From Greenbacks to Backpacks: Transforming Public Education in Mississippi

Winsome Waite, The Opportunity Institute & Rachel Mayes, Southern Echo

In Mississippi, as in much of the United States, the re-opening of schools has been a study in contradictions: bus driver shortages amid huge federal investments in public education; bitter and uninformed backlashes against vaccination policies and “Critical Race Theory” amid broad consensus that students need positive and supportive learning environments. Recent National Assessment of Educational Progress (NAEP) results showed Mississippi’s commendable gains in reading and mathematics but lost their shine with the familiar and persistent race-based disparities reflected in those scores.

With the highest overall poverty rate in the nation, familiar divides persist among the wealthy and the poor in Mississippi. More politically connected communities thrive while lower-income areas worry whether the electrical grid will hold up to the first freeze, or how much longer their children will have to drink lead-tainted water. To be fair, much of this can also be seen at a national level: even in the worst of the pandemic, while poorer communities of color struggled to keep the electricity on, the national economy was busy minting new waves of white billionaires. Some billionaires even decided to shoot themselves into space to keep busy.  

The Hard Truth about Progress in Education

Back on earth, those of us who sat through webinars and presentations watched a bevy of national experts, better known for giving sound bites about “transforming education” than for offering much in the way of actual help, talk briefly about the depth and reach of race-based entrenchment and inequity before quickly transitioning to easy platitudes and truisms. The mind boggles to consider what would happen if they and the Rocketeers got together to focus on the real-life challenges of providing just and equitable learning opportunities for all children.
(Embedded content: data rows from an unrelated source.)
-- pv_equiv track=rewrite | github.com/0Ccipher/gpuMem-race-detection | input/dat3m/gpu-bench/litmus-bench/ptx-to-C.py | split_codes
-- ===== SOURCE A (Python) =====
-- def split_codes(code):
--     codes = []
--     lines = code.split(';')
--     for ln in lines:
--         ln = ln.strip()
--         if len(ln) == 0: continue
--         ins = ln.split('|')
--         pid = 0
--         for instr in ins:
--             if len(codes) <= pid:
--                 codes.append([])
--             instr = instr.strip()
--             if len(instr) > 0:
--                 codes[pid].append(instr)
--             pid = pid+1
--     return codes
-- ===== SOURCE B (Python) =====
-- def split_codes(code):
--     rows = [seg.strip().split('|') for seg in code.split(';') if seg.strip()]
--     width = max((len(r) for r in rows), default=0)
--     return [[r[i].strip() for r in rows if i < len(r) and r[i].strip()]
--             for i in range(width)]
-- ===== Notes on version B (the rewrite author's own statement) =====
-- stated objective: simpler
-- what changed: Replaces the interleaved per-field loop with mutable pid/padding state by a two-pass column-major construction: build the list of rows, compute the width, then emit each column with a comprehension.
import Mathlib
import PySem

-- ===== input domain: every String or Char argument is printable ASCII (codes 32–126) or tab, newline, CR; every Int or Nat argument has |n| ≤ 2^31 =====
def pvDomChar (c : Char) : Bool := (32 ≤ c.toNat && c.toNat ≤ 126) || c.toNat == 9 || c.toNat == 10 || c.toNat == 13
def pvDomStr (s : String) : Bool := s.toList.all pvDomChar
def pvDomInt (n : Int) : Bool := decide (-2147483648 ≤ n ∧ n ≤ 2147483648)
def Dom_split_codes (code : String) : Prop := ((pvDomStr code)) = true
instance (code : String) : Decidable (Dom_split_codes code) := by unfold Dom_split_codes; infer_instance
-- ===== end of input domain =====

-- B replaces A's interleaved per-field loop (mutable pid / lazy padding) by a simpler
-- two-pass column-major construction: rows first, then each column by a comprehension.

-- ===== PORT A =====
-- A-side helper: the body of A's inner 'for instr in ins' loop (state = (codes, pid))
def pvStepA (st : List (List String) × Nat) (instr : String) : List (List String) × Nat :=
  let codes := if st.1.length ≤ st.2 then st.1 ++ [[]] else st.1
  let instr := PySem.Str.strip instr
  let codes := if PySem.Str.len instr > 0 then codes.modify st.2 (· ++ [instr]) else codes
  (codes, st.2 + 1)

def split_codes (code : String) : List (List String) :=
  -- code.split(';'): sep is the nonempty literal ";" so split? never returns none
  ((PySem.Str.split? code ";").getD []).foldl (fun codes ln =>
    let ln := PySem.Str.strip ln
    if PySem.Str.len ln == 0 then codes
    else (((PySem.Str.split? ln "|").getD []).foldl pvStepA (codes, 0)).1)
    []

-- ===== PORT B =====
-- B-side helpers: the row builder and the column-element extractor of Source B's comprehensions
def pvRowOf (seg : String) : Option (List String) :=
  let t := PySem.Str.strip seg
  if t = "" then none else some ((PySem.Str.split? t "|").getD [])

def pvPickOpt (i : Nat) (r : List String) : Option String :=
  match r[i]? with
  | none => none
  | some f =>
    let t := PySem.Str.strip f
    if t = "" then none else some t

def split_codes_alt (code : String) : List (List String) :=
  let rows := ((PySem.Str.split? code ";").getD []).filterMap pvRowOf
  let width := rows.foldl (fun m r => max m r.length) 0
  (List.range width).map (fun i => rows.filterMap (pvPickOpt i))

-- ===== PRECONDITION & SPEC =====
def Spec_split_codes (code : String) (out : List (List String)) : Prop := out = split_codes_alt code
instance (code : String) (out : List (List String)) : Decidable (Spec_split_codes code out) := by unfold Spec_split_codes; infer_instance

-- ===== CLAIM (what is proved, stated in full; the proofs are below) =====
def Claim_equal_split_codes : Prop := ∀ (code : String), Dom_split_codes code → Spec_split_codes code (split_codes code)

-- ===== LEMMAS AND PROOFS =====

def pvWidth (rows : List (List String)) : Nat :=
  rows.foldr (fun r m => max r.length m) 0

lemma pv_foldl_max (rows : List (List String)) :
    ∀ a, rows.foldl (fun m r => max m r.length) a = max a (pvWidth rows) := by
  induction rows with
  | nil => intro a; simp [pvWidth]
  | cons r rs ih => intro a; simp only [List.foldl_cons, ih, pvWidth, List.foldr_cons]; omega

lemma pv_len_eq_zero (s : String) : (PySem.Str.len s == 0) = decide (s = ""):= by
  by_cases h : s = ""
  · subst h; rfl
  · have h1 : s.toList ≠ [] := by simpa [String.toList_eq_nil_iff] using h
    have h2 : s.toList.length ≠ 0 := by simpa [List.length_eq_zero_iff] using h1
    simp [pysem, h]

lemma pv_len_pos (s : String) : (PySem.Str.len s > 0) ↔ s ≠ "" := by
  have hl : PySem.Str.len s = (s.toList.length : Int) := by simp [pysem]
  rw [hl]
  constructor
  · intro hlt he
    subst he
    simp at hlt
  · intro hne
    have h1 : s.toList ≠ [] := by simpa [String.toList_eq_nil_iff] using hne
    have h2 : s.toList.length ≠ 0 := by simpa [List.length_eq_zero_iff] using h1
    omega

lemma pv_getD_pad (codes : List (List String)) (i : Nat) :
    (codes ++ [([] : List String)]).getD i [] = codes.getD i [] := by
  rcases lt_trichotomy i codes.length with h | h | h
  · rw [List.getD_eq_getElem _ _ (by simp; omega), List.getD_eq_getElem _ _ h]
    simp [List.getElem_append_left h]
  · subst h
    rw [List.getD_eq_getElem _ _ (by simp)]
    simp [List.getD_eq_getElem?_getD]
  · rw [List.getD_eq_getElem?_getD, List.getD_eq_getElem?_getD]
    rw [List.getElem?_eq_none (by simp; omega), List.getElem?_eq_none (by omega)]

lemma pv_filterMap_cons_toList {a b : Type} (f : a -> Option b) (x : a) (xs : List a) :
    List.filterMap f (x :: xs) = (f x).toList ++ List.filterMap f xs := by
  cases h : f x <;> simp [h]

-- one inner step, seen through getD
lemma pv_step_getD (codes : List (List String)) (pid : Nat) (h : pid <= codes.length) (f : String) (i : Nat) :
    (pvStepA (codes, pid) f).1.getD i [] =
      codes.getD i [] ++ (if i = pid then (pvPickOpt 0 [f]).toList else []) := by
  simp only [pvStepA]
  set t := PySem.Str.strip f with ht
  have hpickv : (pvPickOpt 0 [f]).toList = if t = "" then [] else [t] := by
    simp only [pvPickOpt, List.getElem?_cons_zero, ht]
    split_ifs <;> simp
  set padded := if codes.length <= pid then codes ++ [[]] else codes with hpad
  have hpadD : forall j, padded.getD j [] = codes.getD j [] := by
    intro j; rw [hpad]; split_ifs with hc
    · exact pv_getD_pad codes j
    · rfl
  have hpadlen : pid < padded.length := by
    rw [hpad]; split_ifs with hc
    · simp; omega
    · omega
  by_cases hz : PySem.Str.len t > 0
  · have htne : t ≠ "" := (pv_len_pos t).mp hz
    simp only [if_pos hz, hpickv, if_neg htne]
    by_cases hi : i = pid
    · subst hi
      rw [List.getD_eq_getElem?_getD, List.getElem?_modify, List.getElem?_eq_getElem hpadlen]
      simp
      rw [← List.getD_eq_getElem _ [] hpadlen, hpadD]
      simp
    · rw [List.getD_eq_getElem?_getD, List.getElem?_modify]
      have hne : ¬ pid = i := fun hh => hi hh.symm
      simp only [hne, if_false]
      simp [hi, ← List.getD_eq_getElem?_getD, hpadD]
  · have htne : t = "" := by
      by_contra hne
      exact hz ((pv_len_pos t).mpr hne)
    simp only [if_neg hz, hpickv, if_pos htne, hpadD]
    split_ifs <;> simp
lemma pv_step_len (codes : List (List String)) (pid : Nat) (h : pid ≤ codes.length) (f : String) :
    (pvStepA (codes, pid) f).1.length = max codes.length (pid + 1) := by
  simp only [pvStepA]
  split_ifs <;> simp <;> omega

lemma pv_inner_len (fields : List String) :
    ∀ (codes : List (List String)) (pid : Nat), pid ≤ codes.length →
    (fields.foldl pvStepA (codes, pid)).1.length = max codes.length (pid + fields.length) := by
  induction fields with
  | nil => intro codes pid h; simp; omega
  | cons f fs ih =>
    intro codes pid h
    have hlen := pv_step_len codes pid h f
    have h2 : (pvStepA (codes, pid) f).2 = pid + 1 := rfl
    have hle : pid + 1 ≤ (pvStepA (codes, pid) f).1.length := by rw [hlen]; omega
    have hkey : pvStepA (codes, pid) f = ((pvStepA (codes, pid) f).1, pid + 1) := by
      rw [← h2]
    have := ih (pvStepA (codes, pid) f).1 (pid + 1) hle
    rw [List.foldl_cons, hkey, this, hlen]
    simp; omega

lemma pv_pick_cons (f : String) (fs : List String) (j : Nat) :
    pvPickOpt (j + 1) (f :: fs) = pvPickOpt j fs := by
  simp [pvPickOpt]

set_option maxHeartbeats 1000000 in
lemma pv_inner_getD (fields : List String) :
    ∀ (codes : List (List String)) (pid : Nat), pid ≤ codes.length → ∀ i,
    (fields.foldl pvStepA (codes, pid)).1.getD i [] =
      codes.getD i [] ++ (if pid ≤ i then (pvPickOpt (i - pid) fields).toList else []) := by
  induction fields with
  | nil => intro codes pid h i; simp [pvPickOpt]
  | cons f fs ih =>
    intro codes pid h i
    have hlen := pv_step_len codes pid h f
    have hle : pid + 1 ≤ (pvStepA (codes, pid) f).1.length := by rw [hlen]; omega
    have h2 : (pvStepA (codes, pid) f).2 = pid + 1 := rfl
    have hkey : pvStepA (codes, pid) f = ((pvStepA (codes, pid) f).1, pid + 1) := by
      rw [← h2]
    have hih := ih (pvStepA (codes, pid) f).1 (pid + 1) hle i
    rw [List.foldl_cons, hkey, hih, pv_step_getD codes pid h f i, List.append_assoc]
    congr 1
    rcases lt_trichotomy i pid with hi | hi | hi
    · rw [if_neg (by omega), if_neg (by omega), if_neg (by omega)]; rfl
    · subst hi
      rw [if_pos rfl, if_neg (by omega), if_pos (le_refl _)]
      simp only [Nat.sub_self]
      have : pvPickOpt 0 (f :: fs) = pvPickOpt 0 [f] := by simp [pvPickOpt]
      rw [this]; simp
    · rw [if_neg (by omega), if_pos (by omega), if_pos (by omega)]
      have h1 : i - pid = (i - (pid + 1)) + 1 := by omega
      rw [h1, pv_pick_cons]
      simp

-- the body of A's outer loop, named for the proofs
def pvOuterA (codes : List (List String)) (ln : String) : List (List String) :=
  let ln := PySem.Str.strip ln
  if PySem.Str.len ln == 0 then codes
  else (((PySem.Str.split? ln "|").getD []).foldl pvStepA (codes, 0)).1

lemma pv_outer_len (segs : List String) :
    ∀ (init : List (List String)),
    (segs.foldl pvOuterA init).length = max init.length (pvWidth (segs.filterMap pvRowOf)) := by
  induction segs with
  | nil => intro init; simp [pvWidth]
  | cons seg segs ih =>
    intro init
    rw [List.foldl_cons, ih]
    by_cases hs : PySem.Str.strip seg = ""
    · have hA : pvOuterA init seg = init := by
        simp only [pvOuterA, pv_len_eq_zero, hs]; simp
      have hR : pvRowOf seg = none := by simp [pvRowOf, hs]
      rw [hA, List.filterMap_cons, hR]
    · have hA : pvOuterA init seg =
          (((PySem.Str.split? (PySem.Str.strip seg) "|").getD []).foldl pvStepA (init, 0)).1 := by
        simp only [pvOuterA, pv_len_eq_zero, hs]; simp
      have hR : pvRowOf seg = some ((PySem.Str.split? (PySem.Str.strip seg) "|").getD []) := by
        simp [pvRowOf, hs]
      rw [hA, List.filterMap_cons, hR]
      rw [pv_inner_len _ init 0 (by omega)]
      simp [pvWidth]

set_option maxHeartbeats 1000000 in
lemma pv_outer_getD (segs : List String) :
    ∀ (init : List (List String)) (i : Nat),
    (segs.foldl pvOuterA init).getD i [] =
      init.getD i [] ++ (segs.filterMap pvRowOf).filterMap (pvPickOpt i) := by
  induction segs with
  | nil => intro init i; simp
  | cons seg segs ih =>
    intro init i
    rw [List.foldl_cons, ih]
    by_cases hs : PySem.Str.strip seg = ""
    · have hA : pvOuterA init seg = init := by
        simp only [pvOuterA, pv_len_eq_zero, hs]; simp
      have hR : pvRowOf seg = none := by simp [pvRowOf, hs]
      rw [hA, List.filterMap_cons, hR]
    · have hA : pvOuterA init seg =
          (((PySem.Str.split? (PySem.Str.strip seg) "|").getD []).foldl pvStepA (init, 0)).1 := by
        simp only [pvOuterA, pv_len_eq_zero, hs]; simp
      have hR : pvRowOf seg = some ((PySem.Str.split? (PySem.Str.strip seg) "|").getD []) := by
        simp [pvRowOf, hs]
      rw [hA, List.filterMap_cons, hR]
      rw [pv_inner_getD _ init 0 (by omega) i]
      rw [if_pos (by omega), List.append_assoc, Nat.sub_zero, pv_filterMap_cons_toList]

-- ===== VERDICT (by name: the statement is the Claim_ definition above) =====
theorem split_codes_spec : Claim_equal_split_codes := by
  intro code _
  unfold Spec_split_codes
  show split_codes code = split_codes_alt code
  have hA : split_codes code = ((PySem.Str.split? code ";").getD []).foldl pvOuterA [] := rfl
  have hB : split_codes_alt code =
      (List.range ((((PySem.Str.split? code ";").getD []).filterMap pvRowOf).foldl
          (fun m r => max m r.length) 0)).map
        (fun i => (((PySem.Str.split? code ";").getD []).filterMap pvRowOf).filterMap (pvPickOpt i)) := rfl
  rw [hA, hB, pv_foldl_max]
  have hlenA : (((PySem.Str.split? code ";").getD []).foldl pvOuterA []).length =
      pvWidth (((PySem.Str.split? code ";").getD []).filterMap pvRowOf) := by
    rw [pv_outer_len]; simp
  apply List.ext_getElem
  · simpa using hlenA
  · intro i h1 h2
    rw [← List.getD_eq_getElem _ [] h1, pv_outer_getD]
    simp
In reflecting on inequity, it is worth remembering that our collective “mixed bag” of school reopening experience is not by accident – it is by design. To change the design will require a good deal more than merely writing, delivering remarks, and pushing reports and toolkits out to those who have the responsibility of “doing.”  

It's not just the experts on webinars, either. Far too many education and government leaders continue to believe that simply making funds available for impacted communities will be sufficient to “fix” longstanding inequities. Particularly in COVID-ravaged communities, there is no question that federal rescue funding through the American Rescue Plan, the CARES Act, and related legislation was essential. There is also no question that inadequate attention has been given to how this funding can be used to uproot racial inequalities by strategically addressing the full range of needs of young people in places like the Mississippi Delta.
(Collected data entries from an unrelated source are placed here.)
-- pv_equiv track=rewrite | github.com/qhoa256/PYTHON-CODEPTIT | BIEN VA KIEU DU LIEU DON GIAN/PY01039_KIEM_TRA_SO_DEP.py | check
-- ===== SOURCE A (Python) =====
-- def check(s):
--     for i in range(2, len(s), 2):
--         if s[i] != s[0]:
--             return False
--     for i in range(3, len(s), 2):
--         if s[i] != s[1]:
--             return False
--     return True
-- ===== SOURCE B (Python) =====
-- def check(s):
--     expected = (s[:2] * (len(s) // 2 + 1))[:len(s)]
--     return s == expected
-- ===== Notes on version B (the rewrite author's own statement) =====
-- stated objective: simpler
-- what changed: Replaces the two strided index-checking loops with building the canonical period-2 string from the first two characters and a single equality comparison.
import Mathlib
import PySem

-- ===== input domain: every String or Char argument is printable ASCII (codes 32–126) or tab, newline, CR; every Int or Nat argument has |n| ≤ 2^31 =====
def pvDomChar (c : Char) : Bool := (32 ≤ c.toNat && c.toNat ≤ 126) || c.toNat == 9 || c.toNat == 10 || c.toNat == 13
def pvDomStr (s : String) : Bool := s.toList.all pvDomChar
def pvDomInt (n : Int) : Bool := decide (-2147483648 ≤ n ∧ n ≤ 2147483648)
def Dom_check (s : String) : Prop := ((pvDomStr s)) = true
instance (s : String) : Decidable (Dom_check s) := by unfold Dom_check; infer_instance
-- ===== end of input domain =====

-- B builds the canonical period-2 string from s[:2] and compares once, instead of A's two strided loops (objective: simpler).

-- ===== PORT A =====
-- A's two early-return for-loops over range(2,len,2) / range(3,len,2) become List.all over the same ranges.
def check (s : String) : Bool :=
  let l := s.toList
  ((PySem.List.pyRange 2 (l.length : Int) 2).all
      (fun i => PySem.List.pyGetD l i ' ' == PySem.List.pyGetD l 0 ' '))
  &&
  ((PySem.List.pyRange 3 (l.length : Int) 2).all
      (fun i => PySem.List.pyGetD l i ' ' == PySem.List.pyGetD l 1 ' '))

-- ===== PORT B =====
-- expected = (s[:2] * (len(s)//2 + 1))[:len(s)];  return s == expected
def check_alt (s : String) : Bool :=
  let l := s.toList
  let pre := PySem.List.slice l none (some 2)
  let expected := PySem.List.slice
      ((List.replicate (PySem.Int.floordiv (l.length : Int) 2 + 1).toNat pre).flatten)
      none (some (l.length : Int))
  l == expected

-- ===== PRECONDITION & SPEC =====
def Spec_check (s : String) (out : Bool) : Prop := out = check_alt s
instance (s : String) (out : Bool) : Decidable (Spec_check s out) := by unfold Spec_check; infer_instance

-- ===== CLAIM (what is proved, stated in full; the proofs are below) =====
def Claim_equal_check : Prop := ∀ (s : String), Dom_check s → Spec_check s (check s)

-- ===== LEMMAS AND PROOFS =====

-- the shared characterisation: every character equals the character at its index mod 2
def altP (l : List Char) : Prop := ∀ i : Nat, i < l.length → l.getD i ' ' = l.getD (i % 2) ' '

theorem pyGetD_toNat (l : List Char) (x : Int) (hx : 0 ≤ x) (h : x < (l.length : Int)) :
    PySem.List.pyGetD l x ' ' = l.getD x.toNat ' ' := by
  rw [PySem.List.pyGetD_eq_getElem l ' ' hx h, List.getD_eq_getElem l ' ' (by omega)]

theorem check_iff_altP (s : String) : check s = true ↔ altP s.toList := by
  obtain ⟨l, hl⟩ : ∃ l, s.toList = l := ⟨_, rfl⟩
  simp only [check, hl, Bool.and_eq_true, List.all_eq_true, beq_iff_eq]
  constructor
  · rintro ⟨h1, h2⟩ i hi
    rcases Nat.even_or_odd i with he | ho
    · rcases Nat.lt_or_ge i 2 with h2' | h2'
      · interval_cases i
        · simp
        · exact absurd he (by decide)
      · have hmem : (i : Int) ∈ PySem.List.pyRange 2 (l.length : Int) 2 := by
          rw [PySem.List.mem_pyRange_iff_of_pos (by norm_num)]
          refine ⟨by exact_mod_cast h2', by exact_mod_cast hi, ?_⟩
          obtain ⟨k, hk⟩ := he; omega
        have := h1 _ hmem
        rw [pyGetD_toNat l i (by positivity) (by exact_mod_cast hi),
            pyGetD_toNat l 0 (by norm_num) (by exact_mod_cast Nat.zero_lt_of_lt hi)] at this
        have h0 : i % 2 = 0 := Nat.even_iff.mp he
        simpa [h0] using this
    · rcases Nat.lt_or_ge i 3 with h3' | h3'
      · have : i = 1 := by obtain ⟨k, hk⟩ := ho; omega
        simp [this]
      · have hmem : (i : Int) ∈ PySem.List.pyRange 3 (l.length : Int) 2 := by
          rw [PySem.List.mem_pyRange_iff_of_pos (by norm_num)]
          refine ⟨by exact_mod_cast h3', by exact_mod_cast hi, ?_⟩
          obtain ⟨k, hk⟩ := ho; omega
        have := h2 _ hmem
        rw [pyGetD_toNat l i (by positivity) (by exact_mod_cast hi),
            pyGetD_toNat l 1 (by norm_num) (by exact_mod_cast (show 1 < l.length by omega))] at this
        have h1' : i % 2 = 1 := Nat.odd_iff.mp ho
        simpa [h1'] using this
  · intro h
    constructor
    · intro x hx
      rw [PySem.List.mem_pyRange_iff_of_pos (by norm_num)] at hx
      obtain ⟨ha, hb, hd⟩ := hx
      have h0x : (0:Int) ≤ x := by omega
      have hx2 : x.toNat % 2 = 0 := by omega
      have := h x.toNat (by omega)
      rw [pyGetD_toNat l x h0x hb, pyGetD_toNat l 0 (by norm_num) (by omega)]
      simpa [hx2] using this
    · intro x hx
      rw [PySem.List.mem_pyRange_iff_of_pos (by norm_num)] at hx
      obtain ⟨ha, hb, hd⟩ := hx
      have h0x : (0:Int) ≤ x := by omega
      have hx2 : x.toNat % 2 = 1 := by omega
      have := h x.toNat (by omega)
      rw [pyGetD_toNat l x h0x hb, pyGetD_toNat l 1 (by norm_num) (by omega)]
      simpa [hx2] using this

-- getD of the flattening of k copies of a length-2 list
theorem flat_getD (pre : List Char) (hp : pre.length = 2) :
    ∀ (k i : Nat), i < 2 * k →
      ((List.replicate k pre).flatten).getD i ' ' = pre.getD (i % 2) ' ' := by
  intro k
  induction k with
  | zero => intro i hi; omega
  | succ m ih =>
    intro i hi
    rw [List.replicate_succ, List.flatten_cons]
    rcases Nat.lt_or_ge i 2 with h2 | h2
    · rw [List.getD_append pre _ ' ' i (by omega)]
      have : i % 2 = i := Nat.mod_eq_of_lt h2
      rw [this]
    · rw [List.getD_append_right pre _ ' ' i (by omega), hp]
      have : (i - 2) % 2 = i % 2 := by omega
      rw [← this]
      exact ih (i - 2) (by omega)

theorem check_alt_iff_altP (s : String) : check_alt s = true ↔ altP s.toList := by
  obtain ⟨l, hl⟩ : ∃ l, s.toList = l := ⟨_, rfl⟩
  set n := l.length with hn
  have hslice2 : PySem.List.slice l none (some 2) = l.take 2 := by
    rw [PySem.List.slice_to] <;> simp
  have hslicen : ∀ (xs : List Char), PySem.List.slice xs none (some (n : Int)) = xs.take n := by
    intro xs; rw [PySem.List.slice_to] <;> simp
  have hfd : (PySem.Int.floordiv (n : Int) 2 + 1).toNat = n / 2 + 1 := by
    simp [PySem.Int.floordiv, Int.fdiv_eq_ediv]; omega
  simp only [check_alt, hl, beq_iff_eq, ← hn, hslice2, hslicen, hfd]
  rcases Nat.lt_or_ge n 2 with hsmall | hbig
  · -- len(s) < 2: expected = s, both sides hold trivially
    have htake : l.take 2 = l := List.take_of_length_le (by omega)
    have hflat : (List.replicate (n / 2 + 1) (l.take 2)).flatten = l := by
      have : n / 2 + 1 = 1 := by omega
      rw [this, htake]; simp
    rw [hflat, List.take_of_length_le (by omega)]
    constructor
    · intro _ i hi
      have : i = 0 := by omega
      simp [this]
    · intro _; rfl
  · have hp : (l.take 2).length = 2 := by simp; omega
    have hflen : ((List.replicate (n / 2 + 1) (l.take 2)).flatten).length = 2 * (n / 2 + 1) := by
      simp [hp]; ring
    have hexlen : (((List.replicate (n / 2 + 1) (l.take 2)).flatten).take n).length = n := by
      rw [List.length_take, hflen]; omega
    constructor
    · intro heq i hi
      have := congrArg (fun xs => List.getD xs i ' ') heq
      simp only at this
      rw [List.getD_eq_getElem _ _ (by omega : i < l.length),
          List.getD_eq_getElem _ _ (by rw [hexlen]; omega)] at this
      rw [List.getElem_take] at this
      have hflat := flat_getD (l.take 2) hp (n / 2 + 1) i (by omega)
      rw [List.getD_eq_getElem _ _ (by rw [hflen]; omega)] at hflat
      have hmodlt : i % 2 < 2 := Nat.mod_lt _ (by norm_num)
      rw [List.getD_eq_getElem _ _ (by rw [hp]; omega)] at hflat
      rw [List.getElem_take] at hflat
      rw [List.getD_eq_getElem _ _ hi, List.getD_eq_getElem _ _ (by omega)]
      rw [this, hflat]
    · intro h
      apply List.ext_getElem (by omega)
      intro i h1 h2
      have hflat := flat_getD (l.take 2) hp (n / 2 + 1) i (by omega)
      rw [List.getD_eq_getElem _ _ (by rw [hflen]; omega)] at hflat
      rw [List.getD_eq_getElem _ _ (by rw [hp]; exact Nat.mod_lt _ (by norm_num))] at hflat
      rw [List.getElem_take] at hflat
      have hP := h i (by omega)
      rw [List.getD_eq_getElem _ _ (by omega), List.getD_eq_getElem _ _ (by omega)] at hP
      rw [List.getElem_take, hflat, ← hP]

-- ===== VERDICT (by name: the statement is the Claim_ definition above) =====
theorem check_spec : Claim_equal_check := by
  intro s _
  unfold Spec_check
  have h1 := check_iff_altP s
  have h2 := check_alt_iff_altP s
  cases hA : check s <;> cases hB : check_alt s <;> simp_all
Of course, there was insufficient time, given the urgency and lethality of the pandemic and the tight timeframes in which districts had to develop plans for use of the federal Elementary and Secondary Emergency Relief (ESSER) funds, to strategically target the use of these funds on eradicating the various pernicious manifestations of American racism. Still, a good portion –most, even most of this failure is attributable not to the urgent timeframes of the pandemic but to ongoing, built-in systemic factors.

When those in charge of allocating resources are those who have benefitted personally from the uneven playing field, it is hard to envision funds being used to comprehensively support low-income communities of color. While there are indeed leaders willing to undertake the challenging work of advancing equity in underserved communities, they are working amid great and urgent need, with severe time constraints, limited staffing capacity, and intractable state and federal bureaucracies. Most do not last long in their positions.
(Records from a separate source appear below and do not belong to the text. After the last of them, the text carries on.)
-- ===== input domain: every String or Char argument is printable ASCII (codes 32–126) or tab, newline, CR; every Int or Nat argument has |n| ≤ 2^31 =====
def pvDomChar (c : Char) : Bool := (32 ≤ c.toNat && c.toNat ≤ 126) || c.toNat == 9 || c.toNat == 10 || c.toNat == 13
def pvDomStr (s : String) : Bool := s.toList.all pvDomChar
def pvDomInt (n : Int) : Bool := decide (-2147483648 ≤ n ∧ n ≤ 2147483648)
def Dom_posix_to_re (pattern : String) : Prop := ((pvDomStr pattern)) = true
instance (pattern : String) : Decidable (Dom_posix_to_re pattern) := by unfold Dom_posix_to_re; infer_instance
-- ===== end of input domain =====

-- B replaces A's 14 sequential full-string str.replace passes by one left-to-right pass that
-- parses the bracketed POSIX class syntax itself and looks the bare class name up (objective:
-- alternative algorithm, same result; no speed claim).

-- ===== PORT A =====
-- the dict literal of A, as an association list in insertion order
def pvMap : List (String × String) :=
  [("[:alnum:]", "A-Za-z0-9"), ("[:alpha:]", "A-Za-z"),
   ("[:ascii:]", "\x01-\x7f"), ("[:blank:]", " \t"),
   ("[:cntrl:]", "\x01-\x1f\x7f"), ("[:digit:]", "0-9"),
   ("[:graph:]", "!-~"), ("[:lower:]", "a-z"), ("[:print:]", " -~"),
   ("[:punct:]", "\\]\\[!\"#$%&'()*+,./:;<=>?@\\^_`{|}~-"),
   ("[:space:]", " \t\r\n\x0b\x0c"), ("[:upper:]", "A-Z"),
   ("[:word:]", "A-Za-z0-9_"), ("[:xdigit:]", "A-Fa-f0-9")]

-- 'for key in dict: pattern = pattern.replace(key, dict[key])'
def posix_to_re (pattern : String) : String :=
  pvMap.foldl (fun p kv => PySem.Str.replace p kv.1 kv.2) pattern

-- ===== PORT B =====
-- Source B's dict keyed by the bare class name, as char lists
def pvClasses : List (List Char × List Char) :=
  [("alnum".toList, "A-Za-z0-9".toList), ("alpha".toList, "A-Za-z".toList),
   ("ascii".toList, "\x01-\x7f".toList), ("blank".toList, " \t".toList),
   ("cntrl".toList, "\x01-\x1f\x7f".toList), ("digit".toList, "0-9".toList),
   ("graph".toList, "!-~".toList), ("lower".toList, "a-z".toList),
   ("print".toList, " -~".toList),
   ("punct".toList, "\\]\\[!\"#$%&'()*+,./:;<=>?@\\^_`{|}~-".toList),
   ("space".toList, " \t\r\n\x0b\x0c".toList), ("upper".toList, "A-Z".toList),
   ("word".toList, "A-Za-z0-9_".toList), ("xdigit".toList, "A-Fa-f0-9".toList)]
This is why, as we say in our work, “it takes a village”: more people in positions of power, those with knowledge, expertise, and resources, must undertake the difficult work of more actively supporting the implementation of policy. Even those in research must begin to connect more deeply with the work in school districts and communities. We must get beyond merely talking about breaking down silos; we must collaborate as a community in the actual doing of the work.

A More Equitable Path

Even well-intentioned policy and ample funding, when disconnected from local priorities and knowledge of actual conditions and practices, do not create equitable change. Our states and localities are littered with examples of good policy gone stale due to lack of attention to people and practice.

The work of Southern Echo and the Opportunity Institute in Mississippi is to bring together policymakers, education leaders, and community to better connect broad-scale work with local needs and assets. “Transformation” in public education is indeed possible, but only with a deliberate focus on money, mindset, and movement.

Listening Carefully to Community

Over the past few months, our organizations have engaged in a series of listening sessions with families, youth, community members, educators, and businesses in Sunflower County. From this work, we are learning what individuals at a local level are prioritizing with regards to education. They want closer partnerships with schools, more resources within the community, opportunities for workforce training and sustainable employment, and a major focus on adolescents and teenagers – those in school and those that have dropped out. They want to center equity in all of this to ensure schools do not return to the old ways that did not work for many of their children.

The basic idea of “whole child” education – that the success of the system is tied to meeting the full array of students’ learning and developmental needs – is the essential premise of our work. We are excited to be partnering with superintendents, school administrators, community, and business leaders in Sunflower County to support the “whole child,” and aim to do the same with other low-income school districts in the state and elsewhere. The alternative —empty platitudes—should no longer be an option.